- _WHAT IS REQUIRED_: Look through the records and copy each line that has "pvDomInt" in it.
- - - - - - -
-- pv_equiv track=rewrite | github.com/whiteskull20/WEBIR-Final | ppr4env_music_retrieval.py | _group_query_events
-- ===== SOURCE A (Python) =====
-- from collections import defaultdict, Counter
--
-- def _group_query_events(events):
--     """分組查詢事件"""
--     if not events:
--         return []
--
--     grouped = defaultdict(list)
--     for onset_time, pitch in events:
--         grouped[onset_time].append(pitch)
--
--     result = []
--     for onset_time in sorted(grouped.keys()):
--         pitches = sorted(grouped[onset_time])
--         result.append((onset_time, pitches))
--
--     return result
-- ===== SOURCE B (Python) =====
-- def _group_query_events(events):
--     onsets = sorted(set(t for t, _ in events))
--     return [(t, sorted(p for s, p in events if s == t)) for t in onsets]
-- ===== Notes on version B (the rewrite author's own statement) =====
-- stated objective: simpler
-- what changed: B drops the defaultdict bucketing and per-group sort entirely: it sorts the distinct onset times once and builds each group's pitch list by filtering the events for that onset, as a single two-line comprehension.
import Mathlib
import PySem

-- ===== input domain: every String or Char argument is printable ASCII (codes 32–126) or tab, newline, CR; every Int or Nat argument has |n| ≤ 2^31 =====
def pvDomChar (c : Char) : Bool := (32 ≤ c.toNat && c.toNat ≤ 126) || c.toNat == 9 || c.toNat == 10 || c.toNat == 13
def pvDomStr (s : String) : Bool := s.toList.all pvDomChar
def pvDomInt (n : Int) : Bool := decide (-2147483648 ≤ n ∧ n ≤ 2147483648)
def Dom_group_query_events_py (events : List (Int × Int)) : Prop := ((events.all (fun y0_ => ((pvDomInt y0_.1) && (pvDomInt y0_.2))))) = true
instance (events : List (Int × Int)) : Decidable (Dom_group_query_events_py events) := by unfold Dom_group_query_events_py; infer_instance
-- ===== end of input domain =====

-- B replaces the defaultdict bucketing + per-group sort by sorting the distinct onsets once and filtering the events per onset (simpler; return value only).
-- ===== PORT A =====
def group_query_events_py (events : List (Int × Int)) : List (Int × List Int) :=
  if events = [] then []
  else
    let grouped := events.foldl (fun d p => d.modify p.1 [] (fun l => l ++ [p.2])) PySem.Dict.empty
    (PySem.List.sorted grouped.keys (fun k => k) false).foldl
      (fun res k => res ++ [(k, PySem.List.sorted (grouped.getD k []) (fun x => x) false)]) []

-- ===== PORT B =====
def group_query_events_py_alt (events : List (Int × Int)) : List (Int × List Int) :=
  (PySem.List.sorted (PySem.Set.ofList (events.map (fun p => p.1))) (fun k => k) false).map
    (fun t => (t, PySem.List.sorted ((events.filter (fun p => p.1 == t)).map (fun p => p.2)) (fun x => x) false))

-- ===== PRECONDITION & SPEC =====
def Spec_group_query_events_py (events : List (Int × Int)) (out : List (Int × List Int)) : Prop := out = group_query_events_py_alt events
instance (events : List (Int × Int)) (out : List (Int × List Int)) : Decidable (Spec_group_query_events_py events out) := by unfold Spec_group_query_events_py; infer_instance

-- ===== CLAIM (what is proved, stated in full; the proofs are below) =====
def Claim_equal_group_query_events_py : Prop := ∀ (events : List (Int × Int)), Dom_group_query_events_py events → Spec_group_query_events_py events (group_query_events_py events)

-- ===== LEMMAS AND PROOFS =====

-- ===== VERDICT (by name: the statement is the Claim_ definition above) =====
theorem group_query_events_py_spec : Claim_equal_group_query_events_py := by
  intro events _
  unfold Spec_group_query_events_py group_query_events_py group_query_events_py_alt
  by_cases h : events = []
  · subst h; rfl
  · simp only [if_neg h]
    rw [PySem.List.foldl_append_singleton_eq_map, List.nil_append]
    rw [show (events.foldl (fun d p => d.modify p.1 [] (fun l => l ++ [p.2])) PySem.Dict.empty).keys
          = PySem.Set.ofList (events.map (fun p => p.1)) from by
      rw [PySem.Dict.keys_foldl_modify_key]; rfl]
    refine List.map_congr_left (fun k _ => ?_)
    rw [PySem.Dict.getD_foldl_modify_append]
    rfl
- - - - - - -
- _WORKED SOLUTION_:
def pvDomInt (n : Int) : Bool := decide (-2147483648 ≤ n ∧ n ≤ 2147483648)
def Dom_group_query_events_py (events : List (Int × Int)) : Prop := ((events.all (fun y0_ => ((pvDomInt y0_.1) && (pvDomInt y0_.2))))) = true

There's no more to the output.